The Dragon-Book of Essex was the intended second volume of a trilogy of Sabbatic grimoires, following Azoetia; it appears to be a very substantial work, described as "...a Compleat Grimoire of Crooked Path Sorcery, distilled from the many years of practice... Being the fruit of a decade of concentrated praxis in the Cultus' inner circle, this work is intended as an entire resumé of the ancestral and ophidian components of Traditional Sorcery and Sabbatic Gnosis." Ten copies were published circa 1998 as a private "initiatic" edition in three volumes totalling 1,200 pages.

===Private and unpublished works===
Other works by Chumbley are known to exist, but have not been issued; they were either unpublished at his death, or had been produced solely for private distribution.

The Auraeon was referred to by Chumbley as a forthcoming volume concerning solitary initiation, of which he said: In the Sabbatic Craft, solitary initiation or 'The Lonely Road' is recognised as a vital aspect of every practitioner’s path and the understanding of ‘solitude’ is subject to many levels of interpretation. Autonomy is the key virtue, irrespective of whether one practices in human convocation or 'alone' – in the ever-present company of spirits."

Another volume titled The Greene Gospel is referred to in a footnote to Michael Howard's The Book of Fallen Angels (Capell Bann, 2004) where it is identified as being privately distributed.

Chumbley also created a series of singular artworks known as the 'Unique Transmission Series'. These were books which were individually hand-written and illustrated; according to the Xoanon website: "Each book is executed on hand-made paper, presented in a carved wooden box with accompanying telesmata and sealed letter to owner. Each text embodies a unique recension of a specific arcanum of the Crooked Path." The full number of works in the series was not disclosed, however one example, The Red Grimoire, is known to have been purchased by Jack Macbeth (Orlando Britts), and was referenced by him in his privately published book The Totemic Invocation of the Shadow Selves, one of several recent books styled as "grimoires" that have followed in the wake of The Azoëtia.

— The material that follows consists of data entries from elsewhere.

-- pv_equiv track=rewrite | github.com/sravani150602/langchain-job-hunter | backend/app/fetchers/jobright.py | extract_requirements_from_text
-- ===== SOURCE A (Python) =====
-- from typing import List, Optional
--
-- def extract_requirements_from_text(text: str) -> List[str]:
--     """Extract bullet-point requirements from job description text."""
--     requirements = []
--     lines = text.split('. ')
--     capture = False
--     for line in lines:
--         lower = line.lower()
--         if any(kw in lower for kw in ["qualifications", "requirements", "what you", "you have", "you bring"]):
--             capture = True
--         if capture and len(line) > 20 and len(line) < 200:
--             req = line.strip().lstrip('•·-* ')
--             if req:
--                 requirements.append(req)
--         if len(requirements) >= 6:
--             break
--     return requirements[:6]
-- ===== SOURCE B (Python) =====
-- KWS = ("qualifications", "requirements", "what you", "you have", "you bring")
--
--
-- def _requirement_section(lines):
--     """Drop leading lines until the first one mentioning a keyword; [] if none."""
--     while lines and not any(kw in lines[0].lower() for kw in KWS):
--         lines = lines[1:]
--     return lines
--
--
-- def extract_requirements_from_text(text):
--     """Extract bullet-point requirements from job description text."""
--     out = []
--     for line in _requirement_section(text.split('. ')):
--         if 20 < len(line) < 200:
--             req = line.strip().lstrip('•·-* ')
--             if req:
--                 out.append(req)
--                 if len(out) == 6:
--                     break
--     return out
-- ===== Notes on version B (the rewrite author's own statement) =====
-- stated objective: alternative
-- what changed: Replaced the single pass with a latched boolean flag by a two-phase decomposition: first find the section (the suffix of lines starting at the first keyword line), then a separate collecting pass with the length filter and 6-item cap.
import Mathlib
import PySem

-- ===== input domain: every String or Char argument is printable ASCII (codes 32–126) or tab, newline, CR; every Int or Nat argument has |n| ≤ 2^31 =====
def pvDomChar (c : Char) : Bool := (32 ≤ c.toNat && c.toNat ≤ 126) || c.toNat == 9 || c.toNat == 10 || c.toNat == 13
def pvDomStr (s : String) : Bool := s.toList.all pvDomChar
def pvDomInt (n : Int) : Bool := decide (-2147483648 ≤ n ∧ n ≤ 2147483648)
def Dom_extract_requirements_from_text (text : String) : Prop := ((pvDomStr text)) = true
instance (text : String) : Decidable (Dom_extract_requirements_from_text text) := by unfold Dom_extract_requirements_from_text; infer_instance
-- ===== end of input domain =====

-- B replaces A's one-pass latched-flag one-pass scan by a 'find section, then collect' two-phase decomposition (objective: alternative).

-- shared literal pieces of both Pythons
-- text.split('. ') (sep nonempty, so Python's split is Chars.splitOn)
def pvLines (text : String) : List String :=
  (PySem.Chars.splitOn text.toList ". ".toList).map String.ofList

def pvKws : List String := ["qualifications", "requirements", "what you", "you have", "you bring"]

-- line has any keyword in line.lower()
def pvHasKw (line : String) : Bool := pvKws.any (fun kw => PySem.Str.isIn kw (PySem.Str.lower line))

-- line.strip().lstrip('•·-* '): lstrip(chars) drops leading chars of the set — exact, ported by hand (no PySem lstrip-with-chars)
def pvClean (line : String) : String :=
  String.ofList ((PySem.Str.strip line).toList.dropWhile (fun c => c == '•' || c == '·' || c == '-' || c == '*' || c == ' '))

-- ===== PORT A =====
def pvLoopA : List String → Bool → List String → List String
  | [], _, reqs => reqs
  | line :: rest, capture, reqs =>
    let capture := if pvHasKw line then true else capture
    let reqs :=
      if capture && decide (20 < PySem.Str.len line) && decide (PySem.Str.len line < 200) then
        (let req := pvClean line; if req ≠ "" then reqs ++ [req] else reqs)
      else reqs
    if 6 ≤ reqs.length then reqs else pvLoopA rest capture reqs

def extract_requirements_from_text (text : String) : List String :=
  PySem.List.slice (pvLoopA (pvLines text) false []) none (some 6)

-- ===== PORT B =====
def pvSection : List String → List String
  | [] => []
  | line :: rest => if pvHasKw line then line :: rest else pvSection rest

def pvCollect : List String → List String → List String
  | [], out => out
  | line :: rest, out =>
    if decide (20 < PySem.Str.len line) && decide (PySem.Str.len line < 200) then
      let req := pvClean line
      if req ≠ "" then
        let out := out ++ [req]
        if out.length = 6 then out else pvCollect rest out
      else pvCollect rest out
    else pvCollect rest out

def extract_requirements_from_text_alt (text : String) : List String :=
  pvCollect (pvSection (pvLines text)) []

-- ===== PRECONDITION & SPEC =====
def Spec_extract_requirements_from_text (text : String) (out : List String) : Prop := out = extract_requirements_from_text_alt text
instance (text : String) (out : List String) : Decidable (Spec_extract_requirements_from_text text out) := by unfold Spec_extract_requirements_from_text; infer_instance

-- ===== CLAIM (what is proved, stated in full; the proofs are below) =====
def Claim_equal_extract_requirements_from_text : Prop := ∀ (text : String), Dom_extract_requirements_from_text text → Spec_extract_requirements_from_text text (extract_requirements_from_text text)

-- ===== LEMMAS AND PROOFS =====

-- once capture is latched, A's remaining pass is B's collecting pass
theorem pvLoopA_true (lines : List String) : ∀ reqs : List String, reqs.length < 6 →
    pvLoopA lines true reqs = pvCollect lines reqs := by
  induction lines with
  | nil => intro reqs _; rfl
  | cons line rest ih =>
    intro reqs h
    simp only [pvLoopA, pvCollect, ite_self, Bool.true_and]
    by_cases hf : (decide (20 < PySem.Str.len line) && decide (PySem.Str.len line < 200)) = true
    · simp only [hf, if_true]
      by_cases hr : pvClean line ≠ ""
      · simp only [if_pos hr]
        have hlen : (reqs ++ [pvClean line]).length = reqs.length + 1 := by simp
        by_cases h6 : (reqs ++ [pvClean line]).length = 6
        · simp [h6]
        · have : ¬ 6 ≤ (reqs ++ [pvClean line]).length := by omega
          simp only [if_neg this, if_neg h6]
          exact ih _ (by omega)
      · simp only [if_neg hr]
        have : ¬ 6 ≤ reqs.length := by omega
        simp only [if_neg this]
        exact ih _ h
    · simp only [if_neg hf]
      have : ¬ 6 ≤ reqs.length := by omega
      simp only [if_neg this]
      exact ih _ h

-- A from a cold start equals B's two phases
theorem pvLoopA_false (lines : List String) :
    pvLoopA lines false [] = pvCollect (pvSection lines) [] := by
  induction lines with
  | nil => rfl
  | cons line rest ih =>
    by_cases hk : pvHasKw line = true
    · have : pvLoopA (line :: rest) false [] = pvLoopA (line :: rest) true [] := by
        simp only [pvLoopA, hk, if_true]
      rw [this, pvLoopA_true (line :: rest) [] (by simp), pvSection, if_pos hk]
    · simp only [pvLoopA, pvSection, hk]
      exact ih

-- the accumulator never exceeds 6
theorem pvLoopA_length (lines : List String) : ∀ (c : Bool) (reqs : List String),
    reqs.length < 6 → (pvLoopA lines c reqs).length ≤ 6 := by
  induction lines with
  | nil => intro c reqs h; simpa [pvLoopA] using Nat.le_of_lt h
  | cons line rest ih =>
    intro c reqs h
    simp only [pvLoopA]
    set c' := if pvHasKw line then true else c with hc'
    by_cases hf : (c' && decide (20 < PySem.Str.len line) && decide (PySem.Str.len line < 200)) = true
    · simp only [hf, if_true]
      by_cases hr : pvClean line ≠ ""
      · simp only [if_pos hr]
        have hlen : (reqs ++ [pvClean line]).length = reqs.length + 1 := by simp
        by_cases h6 : 6 ≤ (reqs ++ [pvClean line]).length
        · simp only [if_pos h6]; omega
        · simp only [if_neg h6]; exact ih _ _ (by omega)
      · simp only [if_neg hr]
        have : ¬ 6 ≤ reqs.length := by omega
        simp only [if_neg this]
        exact ih _ _ h
    · simp only [if_neg hf]
      have : ¬ 6 ≤ reqs.length := by omega
      simp only [if_neg this]
      exact ih _ _ h

-- ===== VERDICT (by name: the statement is the Claim_ definition above) =====
theorem extract_requirements_from_text_spec : Claim_equal_extract_requirements_from_text := by
  intro text _
  unfold Spec_extract_requirements_from_text extract_requirements_from_text extract_requirements_from_text_alt
  rw [PySem.List.slice_to _ (show (0:Int) ≤ 6 by norm_num), pvLoopA_false]
  have hlen := pvLoopA_length (pvLines text) false [] (by simp)
  rw [pvLoopA_false] at hlen
  exact List.take_of_length_le (by simpa using hlen)
-- pv_equiv track=rewrite | github.com/ml-thesis/meta-fsl-nas | metanas/metanas/utils/genotypes.py | get_edge_indices
-- ===== SOURCE A (Python) =====
-- def get_edge_indices(nodes=3):
--     # Amount of nodes for each edge
--     j = [i for i in range(2, nodes+2)]
--
--     prev = 0
--     indices = []
--     for i in j:
--         if prev != 0:
--             indices.append((sum(j[:j.index(prev)+1]),
--                             sum(j[:j.index(i)+1])))
--         else:
--             indices.append((0, sum(j[:j.index(i)+1])))
--         prev = i
--     return indices
-- ===== SOURCE B (Python) =====
-- def get_edge_indices(nodes=3):
--     # Single pass with a running prefix sum: node k (k = 2 .. nodes+1) has k
--     # incoming edges; emit (acc, acc + k) and advance acc.
--     indices = []
--     acc = 0
--     for k in range(2, nodes + 2):
--         indices.append((acc, acc + k))
--         acc += k
--     return indices
-- ===== Notes on version B (the rewrite author's own statement) =====
-- stated objective: faster
-- what changed: Replaced the quadratic loop that re-finds each element with list.index and re-sums a growing slice by a single pass that keeps a running prefix sum and emits (acc, acc+k) directly.
import Mathlib
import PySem

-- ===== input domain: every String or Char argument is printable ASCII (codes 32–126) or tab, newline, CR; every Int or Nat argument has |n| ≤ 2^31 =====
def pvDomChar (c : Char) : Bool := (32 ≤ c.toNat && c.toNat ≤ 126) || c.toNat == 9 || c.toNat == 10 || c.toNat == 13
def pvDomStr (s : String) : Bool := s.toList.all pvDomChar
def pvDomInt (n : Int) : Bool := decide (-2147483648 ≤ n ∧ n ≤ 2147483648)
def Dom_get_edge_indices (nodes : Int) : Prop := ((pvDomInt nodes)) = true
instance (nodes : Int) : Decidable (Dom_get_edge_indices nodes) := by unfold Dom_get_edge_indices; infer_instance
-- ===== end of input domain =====

-- B replaces A's quadratic list.index/slice-sum loop by one pass with a running prefix sum (objective: faster).

-- ===== PORT A =====
-- A-side helper: the loop body of A. `.getD 0` on index? is exact here: Python's
-- list.index would raise only if the element were absent, and both lookups
-- (prev and i) are elements of j, so index? always returns `some`.
def stepA (j : List Int) (st : Int × List (Int × Int)) (i : Int) : Int × List (Int × Int) :=
  if st.1 ≠ 0 then
    (i, st.2 ++ [((PySem.List.slice j none (some (((PySem.List.index? j st.1).getD 0 : Nat) + 1 : Int))).sum,
                  (PySem.List.slice j none (some (((PySem.List.index? j i).getD 0 : Nat) + 1 : Int))).sum)])
  else
    (i, st.2 ++ [((0 : Int), (PySem.List.slice j none (some (((PySem.List.index? j i).getD 0 : Nat) + 1 : Int))).sum)])

def get_edge_indices (nodes : Int) : List (Int × Int) :=
  let j := PySem.List.pyRange 2 (nodes + 2) 1
  (j.foldl (stepA j) ((0 : Int), ([] : List (Int × Int)))).2

-- ===== PORT B =====
def stepB (st : Int × List (Int × Int)) (k : Int) : Int × List (Int × Int) :=
  (st.1 + k, st.2 ++ [(st.1, st.1 + k)])

def get_edge_indices_alt (nodes : Int) : List (Int × Int) :=
  ((PySem.List.pyRange 2 (nodes + 2) 1).foldl stepB ((0 : Int), ([] : List (Int × Int)))).2

-- ===== PRECONDITION & SPEC =====
def Spec_get_edge_indices (nodes : Int) (out : List (Int × Int)) : Prop := out = get_edge_indices_alt nodes
instance (nodes : Int) (out : List (Int × Int)) : Decidable (Spec_get_edge_indices nodes out) := by unfold Spec_get_edge_indices; infer_instance

-- ===== CLAIM (what is proved, stated in full; the proofs are below) =====
def Claim_equal_get_edge_indices : Prop := ∀ (nodes : Int), Dom_get_edge_indices nodes → Spec_get_edge_indices nodes (get_edge_indices nodes)

-- ===== LEMMAS AND PROOFS =====

-- prefix sums of j = [2, 3, …]
def pvS (t : Nat) : Int := ((List.range t).map (fun k : Nat => (2 : Int) + k)).sum

theorem pvS_succ (n : Nat) : pvS (n + 1) = pvS n + (2 + (n : Int)) := by
  simp [pvS, List.range_succ]

theorem pv_range_norm (nodes : Int) :
    PySem.List.pyRange 2 (nodes + 2) 1 = PySem.List.pyRange 2 (2 + ((nodes.toNat : Int))) 1 := by
  rw [PySem.List.pyRange_one, PySem.List.pyRange_one]
  have h : (nodes + 2 - 2).toNat = (2 + ((nodes.toNat : Int)) - 2).toNat := by omega
  rw [h]

theorem pv_sum_pyRange (t : Nat) : (PySem.List.pyRange 2 (2 + (t : Int)) 1).sum = pvS t := by
  rw [PySem.List.pyRange_one]
  simp [pvS]

theorem pv_index_j (m t : Nat) (h : t < m) :
    PySem.List.index? (PySem.List.pyRange 2 (2 + (m : Int)) 1) (2 + (t : Int)) = some t := by
  rw [PySem.List.index?_eq_some_iff]
  refine ⟨PySem.List.pyRange 2 (2 + (t : Int)) 1, PySem.List.pyRange (2 + (t : Int) + 1) (2 + (m : Int)) 1, ?_, ?_, ?_⟩
  · rw [PySem.List.pyRange_one_append 2 (2 + (t : Int)) (2 + (m : Int)) (by omega) (by omega)]
    rw [PySem.List.pyRange_one_cons (a := 2 + (t : Int)) (b := 2 + (m : Int)) (by omega)]
  · rw [PySem.List.length_pyRange_one]; omega
  · intro hmem
    have := (PySem.List.mem_pyRange_one).1 hmem
    omega

theorem pv_take_j (m t : Nat) (h : t ≤ m) :
    (PySem.List.pyRange 2 (2 + (m : Int)) 1).take t = PySem.List.pyRange 2 (2 + (t : Int)) 1 := by
  rw [PySem.List.pyRange_one_append 2 (2 + (t : Int)) (2 + (m : Int)) (by omega) (by omega)]
  have hl : (PySem.List.pyRange 2 (2 + (t : Int)) 1).length = t := by
    rw [PySem.List.length_pyRange_one]; omega
  exact List.take_left' hl

theorem pv_slice_j (m t : Nat) (h : t < m) :
    PySem.List.slice (PySem.List.pyRange 2 (2 + (m : Int)) 1) none (some ((t : Int) + 1)) =
      PySem.List.pyRange 2 (2 + ((t + 1 : Nat) : Int)) 1 := by
  have : ((t : Int) + 1) = ((t + 1 : Nat) : Int) := by push_cast; ring
  rw [this, PySem.List.slice_to_natCast, pv_take_j m (t + 1) (by omega)]

theorem pv_A_loop (n m : Nat) (hnm : n ≤ m) :
    (PySem.List.pyRange 2 (2 + (n : Int)) 1).foldl (stepA (PySem.List.pyRange 2 (2 + (m : Int)) 1))
        ((0 : Int), ([] : List (Int × Int))) =
      ((if n = 0 then (0 : Int) else (n : Int) + 1),
        (List.range n).map (fun t => (pvS t, pvS (t + 1)))) := by
  induction n with
  | zero => simp [PySem.List.pyRange_one_eq_nil]
  | succ n ih =>
    have hsplit : PySem.List.pyRange 2 (2 + ((n + 1 : Nat) : Int)) 1 =
        PySem.List.pyRange 2 (2 + (n : Int)) 1 ++ [2 + (n : Int)] := by
      have : (2 + ((n + 1 : Nat) : Int)) = (2 + (n : Int)) + 1 := by push_cast; ring
      rw [this, PySem.List.pyRange_one_succ_right (by omega)]
    rw [hsplit, List.foldl_append, ih (by omega)]
    have hi : PySem.List.index? (PySem.List.pyRange 2 (2 + (m : Int)) 1) (2 + (n : Int)) = some n :=
      pv_index_j m n (by omega)
    cases n with
    | zero =>
      simp only [List.foldl_cons, List.foldl_nil, stepA, if_pos]
      rw [if_neg (by simp), hi, Option.getD_some, pv_slice_j m 0 (by omega), pv_sum_pyRange]
      simp only [Prod.mk.injEq]
      constructor
      · norm_num
      · simp [List.range_succ, pvS]
    | succ n' =>
      have hprev : PySem.List.index? (PySem.List.pyRange 2 (2 + (m : Int)) 1) ((((n' + 1 : Nat)) : Int) + 1) = some n' := by
        have : ((((n' + 1 : Nat)) : Int) + 1) = 2 + ((n' : Nat) : Int) := by push_cast; ring
        rw [this]; exact pv_index_j m n' (by omega)
      rw [show (if n' + 1 = 0 then (0 : Int) else ((n' + 1 : Nat) : Int) + 1) =
          ((n' + 1 : Nat) : Int) + 1 from if_neg (Nat.succ_ne_zero n')]
      simp only [List.foldl_cons, List.foldl_nil, stepA]
      rw [if_pos (show ((n' + 1 : Nat) : Int) + 1 ≠ 0 by push_cast; omega)]
      rw [hprev, hi]
      simp only [Option.getD_some]
      rw [pv_slice_j m n' (by omega), pv_slice_j m (n' + 1) (by omega)]
      rw [pv_sum_pyRange, pv_sum_pyRange]
      simp only [Prod.mk.injEq, Nat.succ_ne_zero, if_false]
      constructor
      · push_cast; ring
      · rw [List.range_succ (n := n' + 1)]
        simp

theorem pv_B_loop (n : Nat) :
    (PySem.List.pyRange 2 (2 + (n : Int)) 1).foldl stepB ((0 : Int), ([] : List (Int × Int))) =
      (pvS n, (List.range n).map (fun t => (pvS t, pvS (t + 1)))) := by
  induction n with
  | zero => simp [PySem.List.pyRange_one_eq_nil, pvS]
  | succ n ih =>
    have hsplit : PySem.List.pyRange 2 (2 + ((n + 1 : Nat) : Int)) 1 =
        PySem.List.pyRange 2 (2 + (n : Int)) 1 ++ [2 + (n : Int)] := by
      have : (2 + ((n + 1 : Nat) : Int)) = (2 + (n : Int)) + 1 := by push_cast; ring
      rw [this, PySem.List.pyRange_one_succ_right (by omega)]
    rw [hsplit, List.foldl_append, ih]
    simp only [List.foldl_cons, List.foldl_nil, stepB]
    simp only [Prod.mk.injEq]
    refine ⟨(pvS_succ n).symm, ?_⟩
    rw [List.range_succ (n := n)]
    simp [pvS_succ]

-- ===== VERDICT (by name: the statement is the Claim_ definition above) =====
theorem get_edge_indices_spec : Claim_equal_get_edge_indices := by
  intro nodes _
  unfold Spec_get_edge_indices
  show ((PySem.List.pyRange 2 (nodes + 2) 1).foldl
      (stepA (PySem.List.pyRange 2 (nodes + 2) 1)) ((0 : Int), ([] : List (Int × Int)))).2 =
    get_edge_indices_alt nodes
  unfold get_edge_indices_alt
  rw [pv_range_norm]
  rw [pv_A_loop nodes.toNat nodes.toNat le_rfl, pv_B_loop nodes.toNat]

Chumbley's work is cited in several journals and books on the occult including The Journal for the Academic Study of Magic, a juried academic journal, Ronald Hutton's The Triumph of the Moon, Laurence Galian's The Sun at Midnight, Phil Hine's Oven Ready Chaos, The Pomegranate journal and The Cauldron magazine.

==Death==
Chumbley died on his 37th birthday following a severe asthma attack. After his death, "his book values at second hand resale, which were already quite high, increased in an exponential and quite insane fashion within hours of his death becoming known." At the time of his death Chumbley was working on his doctorate in the history of religion.